[crónica publicada hoje no jornal Barlavento]
O ALIANÇA ESTÁ MORTO! LONGA VIDA
AO ALIANÇA!
Estou no
Aliança e a porta giratória está a funcionar, o que nunca acontecia no Verão,
se a memória não me falha. O salão continua espaçoso, os painéis de madeira
continuam a ostentar fotografias de um Algarve a preto e branco, os tectos
continuam altos e com estuques perfeitos e eu continuo a sentir-me bem aqui.
Claro que há
diferenças, mas elas não me interessam agora. Estou no Aliança, repito, são
14:45 de um Domingo de Verão e tenho o Aliança quase só para mim. Escrevo à mão
um rascunho desta crónica, sobre o tampo de mármore da minha memória e sinto-me
bem neste café que, não sendo o mesmo que foi, é um café (ainda que insistam em
chamar-lhe cervejaria) como já quase não existe, como dizemos às vezes dos homens
e das mulheres a que reconhecemos valor (e às vezes exactamente o contrário).
Já não existem homens como tu, dizem-me às vezes, e eu fico a pensar se é um
elogio ou exactamente o contrário. No entanto, mudam-se os tempos e com os
tempos mudam-se (ou morrem) as tradições e os lugares. Sempre foi assim e
sempre assim será. Não tenho nada contra, no geral, e muito menos no caso do
Aliança.
O Aliança que
eu conheci está morto, já não existe, a não ser na minha memória. Levanto-me e
vou à casa de banho, que já não é onde era, e sinto a falta do corredor à
esquerda que já não existe e levava ao quiosque, ao corredor onde se jogava
xadrez e, recordo-me ainda, à sala dos bilhares. E, no entanto, o Aliança está
vivo, está mudado mas está vivo, se para melhor ou pior, sinceramente não sei,
acho que depende do ponto de vista e acho que erra quem tomar partido, assim,
sem mais nem menos, preto no branco. Confesso que se fosse a minha primeira vez
no Aliança, este local me agradaria sem sombra de dúvida, mas tenho memórias do
Aliança e tinha (e tenho) expectativas sobre este local e elas influenciam necessariamente
a minha opinião.
Logo à
partida, pela carga histórica que o café carrega, gostava de ver de alguma
forma acentuada essa característica com, por exemplo, um folheto que descrevesse
o passado do local ou um conjunto de livros e outros materiais disponíveis que
o documentassem (podiam passar no ecrã existente utilizado para televisão)

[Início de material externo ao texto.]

-- pv_equiv track=rewrite | github.com/KrystianGrabowski/University | Rok I/Python/OLD/Wprawka 4.01/Wprawka.py | wyrazy_ciagu
-- ===== SOURCE A (Python) =====
-- def wyrazy_ciagu(T, tab2, tab3):
--     Wyniki = []
--     maks = tab3[0]
--     for k in tab3:
--         if k > maks:
--             maks = k
--     for n in range(len(T), maks + 1):
--         T.append(0)
--         poz = 1
--         for wart in tab2:
--             T[n] += wart * T[n - poz]
--             poz += 1
--     for w in tab3:
--         Wyniki.append(T[w])
--     return Wyniki
-- ===== SOURCE B (Python) =====
-- def wyrazy_ciagu(T, tab2, tab3):
--     k = len(tab2)
--     L0 = len(T)
--     maks = max(tab3)
--     L = max(L0, maks + 1)
--     if maks >= L0 and k > L0:
--         raise ValueError("need at least as many initial terms as coefficients")
--     idx = [w if w >= 0 else L + w for w in tab3]
--     wanted = set(i for i in idx if i >= L0)
--     vals = {}
--     window = list(reversed(T[L0 - k:]))
--     for n in range(L0, maks + 1):
--         v = sum(c * x for c, x in zip(tab2, window))
--         if n in wanted:
--             vals[n] = v
--         window = [v] + window[:-1]
--     return [T[i] if i < L0 else vals[i] for i in idx]
-- ===== Notes on version B (the rewrite author's own statement) =====
-- stated objective: alternative
-- what changed: B never materialises the extended sequence list A builds and mutates in place: it resolves (possibly negative) query indices up front, slides a fixed k-term window through the recurrence once, and records only the queried terms in a dict; memory drops from O(maks) to O(k + |tab3|).
-- outside the precondition, e.g. on wyrazy_ciagu([1], [1, 1], [1]): A returns [2], B raises ValueError
import Mathlib
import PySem

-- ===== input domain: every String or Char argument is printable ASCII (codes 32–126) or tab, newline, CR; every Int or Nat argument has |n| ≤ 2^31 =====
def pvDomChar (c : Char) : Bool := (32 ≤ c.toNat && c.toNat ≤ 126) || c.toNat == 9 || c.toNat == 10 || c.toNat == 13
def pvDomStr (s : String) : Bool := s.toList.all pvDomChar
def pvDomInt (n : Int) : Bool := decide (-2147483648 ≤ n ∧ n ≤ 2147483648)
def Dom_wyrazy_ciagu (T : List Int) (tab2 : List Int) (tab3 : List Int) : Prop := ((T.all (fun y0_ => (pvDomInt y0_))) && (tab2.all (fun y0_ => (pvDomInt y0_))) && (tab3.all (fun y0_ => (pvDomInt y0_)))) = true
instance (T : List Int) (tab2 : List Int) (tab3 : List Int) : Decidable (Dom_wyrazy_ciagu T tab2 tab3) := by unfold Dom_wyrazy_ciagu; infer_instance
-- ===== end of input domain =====

-- B replaces A's in-place extension of T with a single fixed-window sweep of the recurrence that records only
-- the queried terms (objective: alternative; A mutates its argument T in place, B does not — the claim is about
-- the RETURN value only).

-- ===== PORT A =====
def wyrazy_ciagu (T : List Int) (tab2 : List Int) (tab3 : List Int) : List Int :=
  let maks := tab3.foldl (fun m k => if k > m then k else m) (PySem.List.pyGetD tab3 0 0)
  let T2 := (PySem.List.pyRange (T.length : Int) (maks + 1) 1).foldl
    (fun Tc n =>
      (tab2.foldl
        (fun (st : List Int × Int) wart =>
          (PySem.List.pySetD st.1 n
             (PySem.List.pyGetD st.1 n 0 + wart * PySem.List.pyGetD st.1 (n - st.2) 0),
           st.2 + 1))
        (Tc ++ [0], 1)).1)
    T
  tab3.foldl (fun acc w => acc ++ [PySem.List.pyGetD T2 w 0]) []

-- ===== PORT B =====
def wyrazy_ciagu_alt (T : List Int) (tab2 : List Int) (tab3 : List Int) : List Int :=
  let k : Int := tab2.length
  let L0 : Int := T.length
  let maks := (PySem.List.max? tab3 (fun x => x)).getD 0
  let L := max L0 (maks + 1)
  let idx := tab3.map (fun w => if 0 ≤ w then w else L + w)
  let wanted := PySem.Set.ofList (idx.filter (fun i => L0 ≤ i))
  let window := (PySem.List.slice T (some (L0 - k)) none).reverse
  let st := (PySem.List.pyRange L0 (maks + 1) 1).foldl
    (fun (st : PySem.Dict Int Int × List Int) n =>
      let v := ((tab2.zip st.2).map (fun p => p.1 * p.2)).sum
      ((if PySem.Set.contains wanted n then st.1.insert n v else st.1),
       v :: PySem.List.slice st.2 none (some (-1))))
    (PySem.Dict.empty, window)
  idx.map (fun i => if i < L0 then PySem.List.pyGetD T i 0 else st.1.getD i 0)

-- ===== PRECONDITION & SPEC =====
-- max(tab3) in closed form (running maximum)
def pvMaks (tab3 : List Int) : Int := tab3.foldl (fun m k => max m k) (tab3.headD 0)

-- Pre_ excludes: tab3 = [] and query indices below -(final length), where A raises IndexError; and inputs that
-- need terms beyond T while T has fewer initial terms than tab2 has coefficients — there the recurrence is
-- underdetermined and A's values come from negative-index wraparound into the very list it is mutating, while
-- B raises ValueError.
def Pre_wyrazy_ciagu (T : List Int) (tab2 : List Int) (tab3 : List Int) : Prop :=
  tab3 ≠ [] ∧
  (∀ w ∈ tab3, -(max (T.length : Int) (pvMaks tab3 + 1)) ≤ w) ∧
  ((T.length : Int) ≤ pvMaks tab3 → tab2.length ≤ T.length)
instance (T : List Int) (tab2 : List Int) (tab3 : List Int) : Decidable (Pre_wyrazy_ciagu T tab2 tab3) := by
  unfold Pre_wyrazy_ciagu; infer_instance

preservando/documentando esse mesmo passado. Dada a carga cultural do mesmo também
me pareceria bem a existência no lugar de lançamentos de livros, recitais,
espectáculos, mas este é apenas um ponto de vista, o meu ponto de vista, fruto
do meu passado, do meu relacionamento com o lugar e da minha visão de um futuro
presente.
Numa entrevista publicada antes
da reabertura do Aliança o responsável por este espaço, Mário Nogueira,
afirmava, parecendo concordar comigo que, entre outras coisas, “Queremos que
volte a ser um espaço popular com um bom peso na área da divulgação da poesia,
música, jazz, música popular, (no próximo ano quero charolas no Aliança). Como
dizemos no slogan, que já começámos a divulgar, queremos que seja o
Coração de Faro.”
Nestas
crónicas pretendo apenas levantar questões, expor mais dúvidas do que certezas.
Não pretendo ter razão, disso estou certo, pelo menos aquela razão que exclui
todas as outras razões.
O Aliança está morto! Longa vida
ao Aliança!
Ah, já me esquecia, a cerveja é
boa e pode pedir-se um traçado de cerveja branca e preta.